Modern three-dimensional laser scanning technology and sophisticated graphics editing software allow a potentially accurate determination of BSA, but the equipment required is rarely available in veterinary studies. This is why BSA is still being estimated using predictive equations and currently several expressions correlating BSA with direct corporal measurements are used (see^[8,9] for an interesting review for both animals and humans). For animals, the BSA is conventionally calculated using the Meeh factor times, where the volume W is scaled to two-thirds power a x W^0.6728. Assuming that the specific gravity was the same in each case, Meeh substituted weight for volume so that his formula is expressed as W for body mass (BW, expressed in grams^[1] ) thus differing in the proportionality factor a for different species^[2] Meeh’s equation constitutes the base for the majority of formulas currently used to estimate BSA in domestic animals.

Earlier investigators have accepted the Meeh formula as applying to all types of animals, but later investigations proved that in many instances this formula gave very erroneous results^[1]. BSA in dogs has been established as 10.1 × BW^2/3 × 10^-4, and for cats as 10 x BW^2/3 × 10^-49. Trowbridge, Moulton, and Haigh^[1] published a number of measurements of the BSA of cattle and calculated the constant for the Meeh formula. Their constants varied from 7.319 to 10.74, depending on the age and the degree of fatness of the animals^[1].

Other estimating formulas exist, some of them using a different exponent than the one proposed by Meeh, such as those by Mitchell (1928) (0.09 x W^0.69), Brody (1945) (0.14 x W^0.57) and Johnson et al. (1961) (0.235 x W^0.49) (all cited in Berman, 2003).
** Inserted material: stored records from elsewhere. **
-- B's fold with a some-accumulator is a running min against that accumulator
theorem bfold_some (line : String) (ws : List String) (i : Int) (w : String) :
    ws.foldl (bstep line) (some (i, w)) =
      match pick line ws with
      | none => some (i, w)
      | some v => if PySem.Str.find line v < i then some (PySem.Str.find line v, v) else some (i, w) := by
  induction ws generalizing i w with
  | nil => simp [pick]
  | cons u t ih =>
      rw [List.foldl_cons]
      have hb : bstep line (some (i, w)) u =
          if 0 ≤ PySem.Str.find line u then
            (if PySem.Str.find line u < i then some (PySem.Str.find line u, u) else some (i, w))
          else some (i, w) := rfl
      rw [hb]
      by_cases hu : 0 ≤ PySem.Str.find line u
      · rw [if_pos hu]
        by_cases hlt : PySem.Str.find line u < i
        · rw [if_pos hlt, ih]
          cases hp : pick line t with
          | none =>
              have hpc : pick line (u :: t) = some u := by
                simp only [pick]; rw [if_pos hu, hp]
              rw [hpc]
              dsimp only
              rw [if_pos hlt]
          | some x =>
              by_cases hxu : PySem.Str.find line u ≤ PySem.Str.find line x
              · have hpc : pick line (u :: t) = some u := by
                  simp only [pick]; rw [if_pos hu, hp]; dsimp only; rw [if_pos hxu]
                rw [hpc]
                dsimp only
                rw [if_neg (show ¬ PySem.Str.find line x < PySem.Str.find line u by omega),
                    if_pos hlt]
              · have hpc : pick line (u :: t) = some x := by
                  simp only [pick]; rw [if_pos hu, hp]; dsimp only; rw [if_neg hxu]
                rw [hpc]
                dsimp only
                rw [if_pos (show PySem.Str.find line x < PySem.Str.find line u by omega),
                    if_pos (show PySem.Str.find line x < i by omega)]
        · rw [if_neg hlt, ih]
          cases hp : pick line t with
          | none =>
              have hpc : pick line (u :: t) = some u := by
                simp only [pick]; rw [if_pos hu, hp]
              rw [hpc]
              dsimp only
              rw [if_neg hlt]
          | some x =>
              by_cases hxu : PySem.Str.find line u ≤ PySem.Str.find line x
              · have hpc : pick line (u :: t) = some u := by
                  simp only [pick]; rw [if_pos hu, hp]; dsimp only; rw [if_pos hxu]
                rw [hpc]
                dsimp only
                rw [if_neg (show ¬ PySem.Str.find line x < i by omega), if_neg hlt]
              · have hpc : pick line (u :: t) = some x := by
                  simp only [pick]; rw [if_pos hu, hp]; dsimp only; rw [if_neg hxu]
                rw [hpc]
      · rw [if_neg hu, ih]
        have hpc : pick line (u :: t) = pick line t := by
          simp only [pick]; rw [if_neg hu]
        rw [hpc]
-- pv_equiv track=rewrite | github.com/42433422/ai-excel-helper | backend/routers/xcagi_compat.py | _detect_effective_col_count
-- ===== SOURCE A (Python) =====
-- def _detect_effective_col_count(values_rows: list[list[str]], fallback_cols: int) -> int:
--     """检测有效列数：取所有行最后一个非空单元格位置的最大值。"""
--     max_used = 0
--     for row in values_rows:
--         last_non_empty = 0
--         for idx, cell in enumerate(row, start=1):
--             if str(cell or "").strip():
--                 last_non_empty = idx
--         if last_non_empty > max_used:
--             max_used = last_non_empty
--     if max_used > 0:
--         return max_used
--     return max(1, int(fallback_cols or 1))
-- ===== SOURCE B (Python) =====
-- def _detect_effective_col_count(values_rows: list[list[str]], fallback_cols: int) -> int:
--     """Reverse early-break scan: each row's count is len(row) minus the reversed
--     offset of the first non-empty cell from the end (0 if the row is all empty)."""
--     best = 0
--     for row in values_rows:
--         count = 0
--         for j, cell in enumerate(reversed(row)):
--             if str(cell or "").strip():
--                 count = len(row) - j
--                 break
--         if count > best:
--             best = count
--     if best > 0:
--         return best
--     return max(1, int(fallback_cols or 1))
-- ===== Notes on version B (the rewrite author's own statement) =====
-- stated objective: idiomatic
-- what changed: Each row is scanned backward with an early break at the first non-empty cell (count = len(row) - reversed offset) instead of scanning the whole row forward and overwriting the last non-empty index.
import Mathlib
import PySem

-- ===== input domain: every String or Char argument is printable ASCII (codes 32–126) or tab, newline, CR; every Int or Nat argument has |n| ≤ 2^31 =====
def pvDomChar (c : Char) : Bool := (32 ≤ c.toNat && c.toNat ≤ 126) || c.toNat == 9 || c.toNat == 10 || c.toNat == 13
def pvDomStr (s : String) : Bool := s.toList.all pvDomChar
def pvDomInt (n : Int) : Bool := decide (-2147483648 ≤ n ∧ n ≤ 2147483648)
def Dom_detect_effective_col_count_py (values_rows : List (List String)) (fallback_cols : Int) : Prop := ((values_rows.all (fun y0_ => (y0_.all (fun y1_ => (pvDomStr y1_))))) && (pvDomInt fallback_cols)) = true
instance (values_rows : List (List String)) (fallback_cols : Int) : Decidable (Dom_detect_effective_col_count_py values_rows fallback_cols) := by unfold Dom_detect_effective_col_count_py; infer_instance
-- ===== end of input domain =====

-- B scans each row backward with an early break at the first non-empty cell instead of
-- A's full forward overwrite scan; objective: idiomatic (same worst-case cost).

-- ===== PORT A =====
-- forward scan: overwrite last_non_empty with the 1-based index of every non-empty cell
def detect_effective_col_count_py (values_rows : List (List String)) (fallback_cols : Int) : Int :=
  let max_used := values_rows.foldl (fun max_used row =>
    let last_non_empty : Int := (PySem.List.enumerate row 1).foldl
      (fun last_non_empty p =>
        if PySem.Str.strip (if p.2 = "" then "" else p.2) ≠ "" then p.1 else last_non_empty)
      0
    if last_non_empty > max_used then last_non_empty else max_used) 0
  if max_used > 0 then max_used
  else max 1 (if fallback_cols = 0 then 1 else fallback_cols)

-- ===== PORT B =====
-- reverse scan with early exit: j is the offset in reversed(row), count = len(row) - j
def pvBRowAux (n : Nat) : List String → Nat → Int
  | [], _ => 0
  | c :: rest, j =>
    if PySem.Str.strip (if c = "" then "" else c) ≠ "" then ((n - j : Nat) : Int)
    else pvBRowAux n rest (j + 1)

def detect_effective_col_count_py_alt (values_rows : List (List String)) (fallback_cols : Int) : Int :=
  let best := values_rows.foldl (fun best row =>
    let count := pvBRowAux row.length row.reverse 0
    if count > best then count else best) 0
  if best > 0 then best
  else max 1 (if fallback_cols = 0 then 1 else fallback_cols)

-- ===== PRECONDITION & SPEC =====
def Spec_detect_effective_col_count_py (values_rows : List (List String)) (fallback_cols : Int) (out : Int) : Prop := out = detect_effective_col_count_py_alt values_rows fallback_cols
instance (values_rows : List (List String)) (fallback_cols : Int) (out : Int) : Decidable (Spec_detect_effective_col_count_py values_rows fallback_cols out) := by unfold Spec_detect_effective_col_count_py; infer_instance

-- ===== CLAIM (what is proved, stated in full; the proofs are below) =====
def Claim_equal_detect_effective_col_count_py : Prop := ∀ (values_rows : List (List String)) (fallback_cols : Int), Dom_detect_effective_col_count_py values_rows fallback_cols → Spec_detect_effective_col_count_py values_rows fallback_cols (detect_effective_col_count_py values_rows fallback_cols)

-- ===== LEMMAS AND PROOFS =====

-- per-row equality: B's reverse early-exit scan equals A's forward overwrite scan
theorem pv_row_eq : ∀ (xs : List String) (n j : Nat), n = xs.length + j →
    pvBRowAux n xs.reverse j =
      (PySem.List.enumerate xs 1).foldl
        (fun acc p =>
          if PySem.Str.strip (if p.2 = "" then "" else p.2) ≠ "" then p.1 else acc) 0 := by
  intro xs
  induction xs using List.reverseRecOn with
  | nil =>
      intro n j _
      simp [pvBRowAux, PySem.List.enumerate_nil]
  | append_singleton ys x ih =>
      intro n j hn
      rw [List.reverse_append]
      simp only [List.reverse_singleton, List.singleton_append, pvBRowAux,
        PySem.List.enumerate_append, List.foldl_append, PySem.List.enumerate_cons,
        PySem.List.enumerate_nil, List.foldl_cons, List.foldl_nil]
      have hn' : n = ys.length + 1 + j := by simp [List.length_append] at hn; omega
      split_ifs <;>
        first
          | exact ih n (j + 1) (by omega)
          | (have hlen : n - j = ys.length + 1 := by omega
             rw [hlen]; push_cast; ring)

-- the two outer folds agree for every accumulator
theorem pv_fold_eq : ∀ (rows : List (List String)) (acc : Int),
    rows.foldl (fun max_used row =>
      let last_non_empty : Int := (PySem.List.enumerate row 1).foldl
        (fun last_non_empty p =>
          if PySem.Str.strip (if p.2 = "" then "" else p.2) ≠ "" then p.1 else last_non_empty)
        0
      if last_non_empty > max_used then last_non_empty else max_used) acc
    = rows.foldl (fun best row =>
      let count := pvBRowAux row.length row.reverse 0
      if count > best then count else best) acc := by
  intro rows
  induction rows with
  | nil => intro acc; rfl
  | cons row rest ih =>
      intro acc
      simp only [List.foldl_cons]
      rw [pv_row_eq row row.length 0 (by omega)]
      exact ih _

-- ===== VERDICT (by name: the statement is the Claim_ definition above) =====
theorem detect_effective_col_count_py_spec : Claim_equal_detect_effective_col_count_py := by
  intro values_rows fallback_cols _
  unfold Spec_detect_effective_col_count_py detect_effective_col_count_py
    detect_effective_col_count_py_alt
  rw [pv_fold_eq]
-- the order-fold stores injective, strictly-bounded indices
theorem pvOrdFold_inj (xs : List String) : ∀ (n : Int) (d : PySem.Dict String Int),
    (∀ k i, d.get? k = some i → i < n) →
    (∀ k k' i, d.get? k = some i → d.get? k' = some i → k = k') →
    (∀ k i, ((PySem.List.enumerate xs n).foldl (fun d p => d.insert p.2 p.1) d).get? k = some i →
        i < n + xs.length) ∧
    (∀ k k' i, ((PySem.List.enumerate xs n).foldl (fun d p => d.insert p.2 p.1) d).get? k = some i →
        ((PySem.List.enumerate xs n).foldl (fun d p => d.insert p.2 p.1) d).get? k' = some i →
        k = k') := by
  induction xs with
  | nil => intro n d hb hi; exact ⟨fun k i h => by simpa using hb k i h, hi⟩
  | cons x xs ih =>
    intro n d hb hi
    rw [PySem.List.enumerate_cons, List.foldl_cons]
    have hb' : ∀ k i, (d.insert x n).get? k = some i → i < n + 1 := by
      intro k i h
      rw [PySem.Dict.get?_insert] at h
      split at h
      · cases h; omega
      · exact lt_trans (hb k i h) (by omega)
    have hi' : ∀ k k' i, (d.insert x n).get? k = some i → (d.insert x n).get? k' = some i → k = k' := by
      intro k k' i h1 h2
      rw [PySem.Dict.get?_insert] at h1 h2
      split at h1 <;> split at h2
      · subst_vars; rfl
      · injection h1 with h1; exact absurd (hb k' i h2) (by omega)
      · injection h2 with h2; exact absurd (hb k i h1) (by omega)
      · exact hi k k' i h1 h2
    obtain ⟨hb2, hi2⟩ := ih (n + 1) (d.insert x n) hb' hi'
    refine ⟨fun k i h => ?_, hi2⟩
    have := hb2 k i h
    simp only [List.length_cons]
    push_cast at this ⊢
    omega

theorem pvOrd_getD_inj (features : List String) {f g : String}
    (hf : f ∈ (pvOrd features).keys) (hg : g ∈ (pvOrd features).keys)
    (h : (pvOrd features).getD f 0 = (pvOrd features).getD g 0) : f = g := by
  obtain ⟨hb, hi⟩ := pvOrdFold_inj features 0 PySem.Dict.empty
    (by simp [PySem.Dict.get?_empty])
    (by simp [PySem.Dict.get?_empty])
  have hf' : (pvOrd features).get? f ≠ none := by
    intro hnone; rw [PySem.Dict.get?_eq_none_iff_not_mem_keys] at hnone; exact hnone (by exact hf)
  have hg' : (pvOrd features).get? g ≠ none := by
    intro hnone; rw [PySem.Dict.get?_eq_none_iff_not_mem_keys] at hnone; exact hnone (by exact hg)
  obtain ⟨a, ha⟩ := Option.ne_none_iff_exists'.mp hf'
  obtain ⟨b, hbb⟩ := Option.ne_none_iff_exists'.mp hg'
  have hda : (pvOrd features).getD f 0 = a := PySem.Dict.getD_of_get?_eq_some _ 0 ha
  have hdb : (pvOrd features).getD g 0 = b := PySem.Dict.getD_of_get?_eq_some _ 0 hbb
  have hab : a = b := by rw [← hda, h, hdb]
  subst hab
  exact hi f g a (by exact ha) (by exact hbb)
theorem B_go_eq (cells : List Int) (N : Int) :
    ∀ (fuel : Nat) (d : Int) (seen : PySem.Dict (List Int) Int),
    0 ≤ d → d ≤ N → (N - d).toNat ≤ fuel →
    (∀ p ∈ seen.items, 0 ≤ p.2 ∧ p.2 < d ∧ pvStepB^[p.2.toNat] cells = p.1) →
    pvGoB N fuel (pvStepB^[d.toNat] cells) seen d = pvStepB^[N.toNat] cells := by
  intro fuel
  induction fuel with
  | zero =>
    intro d seen hd0 hdN hfuel _
    have : d = N := by omega
    subst this
    rw [pvGoB, if_neg (by omega)]
  | succ fuel ih =>
    intro d seen hd0 hdN hfuel hinv
    by_cases hlt : d < N
    · rw [pvGoB, if_pos hlt]
      cases hget : PySem.Dict.get? seen (pvStepB^[d.toNat] cells) with
      | none =>
        simp only
        have hsucc : pvStepB (pvStepB^[d.toNat] cells) = pvStepB^[(d + 1).toNat] cells := by
          rw [← Function.iterate_succ_apply' pvStepB]
          congr 1
          omega
        rw [hsucc]
        apply ih (d + 1) _ (by omega) (by omega) (by omega)
        intro p hp
        rw [PySem.Dict.mem_items_insert] at hp
        rcases hp with hp | ⟨hp, _⟩
        · subst hp; exact ⟨hd0, by omega, rfl⟩
        · obtain ⟨h1, h2, h3⟩ := hinv p hp
          exact ⟨h1, by omega, h3⟩
      | some d0 =>
        simp only
        obtain ⟨h0, hlt0, heq⟩ := hinv (pvStepB^[d.toNat] cells, d0)
          (PySem.Dict.mem_items_of_get?_eq_some seen hget)
        simp only at h0 hlt0 heq
        set cyc := d - d0 with hcyc
        have hcycpos : 0 < cyc := by omega
        set rem := PySem.Int.mod (N - d) cyc with hrem
        have hrem0 : 0 ≤ rem := PySem.Int.mod_nonneg _ hcycpos
        rw [foldl_ignore_iterate, PySem.List.length_pyRange_one]
        rw [show rem - 0 = rem by ring]
        rw [← Function.iterate_add_apply]
        -- periodicity: f^[d0.toNat + cyc.toNat] = f^[d0.toNat]
        have hper : pvStepB^[d0.toNat + cyc.toNat] cells = pvStepB^[d0.toNat] cells := by
          have : d0.toNat + cyc.toNat = d.toNat := by omega
          rw [this, heq]
        apply iter_periodic pvStepB cells d0.toNat cyc.toNat (by omega) hper
        · omega
        · omega
        · have hqc := PySem.Int.floordiv_mul_add_mod (N - d) cyc
          refine ⟨-(PySem.Int.floordiv (N - d) cyc), ?_⟩
          push_cast [Int.toNat_of_nonneg hrem0, Int.toNat_of_nonneg hd0,
            Int.toNat_of_nonneg (le_trans hd0 hdN), Int.toNat_of_nonneg (le_of_lt hcycpos)]
          linear_combination hqc
    · rw [pvGoB, if_neg hlt]
      have : d = N := by omega
      subst this
      rfl
-- pv_equiv track=rewrite | github.com/jh-lau/leetcode_in_python | 02-算法思想/并查集/839.相似字符串组(H).py | num_similar_groups
-- ===== SOURCE A (Python) =====
-- from typing import List
--
-- def num_similar_groups(strs: List[str]) -> int:
--     n = len(strs)
--     m = len(strs[0])
--     f = list(range(n))
--
--     def find(x: int) -> int:
--         if f[x] == x:
--             return x
--         f[x] = find(f[x])
--         return f[x]
--
--     def check(a: str, b: str) -> bool:
--         num = 0
--         for ac, bc in zip(a, b):
--             if ac != bc:
--                 num += 1
--                 if num > 2:
--                     return False
--         return True
--
--     for i in range(n):
--         for j in range(i + 1, n):
--             fi, fj = find(i), find(j)
--             if fi == fj:
--                 continue
--             if check(strs[i], strs[j]):
--                 f[fi] = fj
--
--     ret = sum(1 for i in range(n) if f[i] == i)
--     return ret
-- ===== SOURCE B (Python) =====
-- from typing import List
--
-- def num_similar_groups(strs: List[str]) -> int:
--     # quick-find: keep a label per string, merge label classes by relabelling
--     n = len(strs)
--     label = list(range(n))
--     for i in range(n):
--         for j in range(i + 1, n):
--             li, lj = label[i], label[j]
--             if li == lj:
--                 continue
--             mismatch = 0
--             for x, y in zip(strs[i], strs[j]):
--                 if x != y:
--                     mismatch += 1
--                     if mismatch > 2:
--                         break
--             if mismatch <= 2:
--                 label = [lj if l == li else l for l in label]
--     return len(set(label))
-- ===== Notes on version B (the rewrite author's own statement) =====
-- stated objective: simpler
-- what changed: Union-find with recursive path-compressing find is replaced by a quick-find label list merged by whole-list relabelling (skipping pairs already labelled alike), and root counting by counting distinct labels; B needs no recursion and is shorter.
import Mathlib
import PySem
Moulton’s formula for fat cattle is 0.158 x W^5/8 and 0.1186 x W^5/9 for other species^[1] Hogan and Skouby^[2] considered that the surface area of cattle could not be accurately calculated as a power function of weight, and they therefore developed a formula to estimate BSA in cattle and swine, in which both weight and body length were factors. Their formula is BSA = W^0.4 x BL^0.6 x K, in which W is the live weight in kilograms, BL the length of the body in centimetres, and K a constant (217 for cattle and 175 for swine).

Evidently these formulas will all give different results, but this research does not intend to debate about which formula may or may not be better. The problem is that they are based on BW, and its correct and accurate estimation is difficult under field condition production systems, due to normal lack of weighing devices. This is why my hypothesis is to find another trait for an easy-to-take measurement for a reliable “in vivo” BSA estimation in cattle, such as BL. For this purpose, we studied BSA from skins obtained in a commercial abattoir, applying linear geometry by means of a capturing-area program, and from this considered “real BSA value”, investigating correlations with other body traits and the other predictive formulas previously cited.

Materials and Methods

Animals

During commercial slaughter of cattle in an industrial abattoir the skin is normally removed in one piece, excluding the part of the head and lower legs. A total of 40 skins from an abattoir (20 males and 20 females) aged between 205 and 396 days were studied. Animals belonged to typical European meat breeds, such as Pyrenean Brown, Charollais and Limousine, and their crosses. All of them were in good body condition and none presented apparent skin abnormalities.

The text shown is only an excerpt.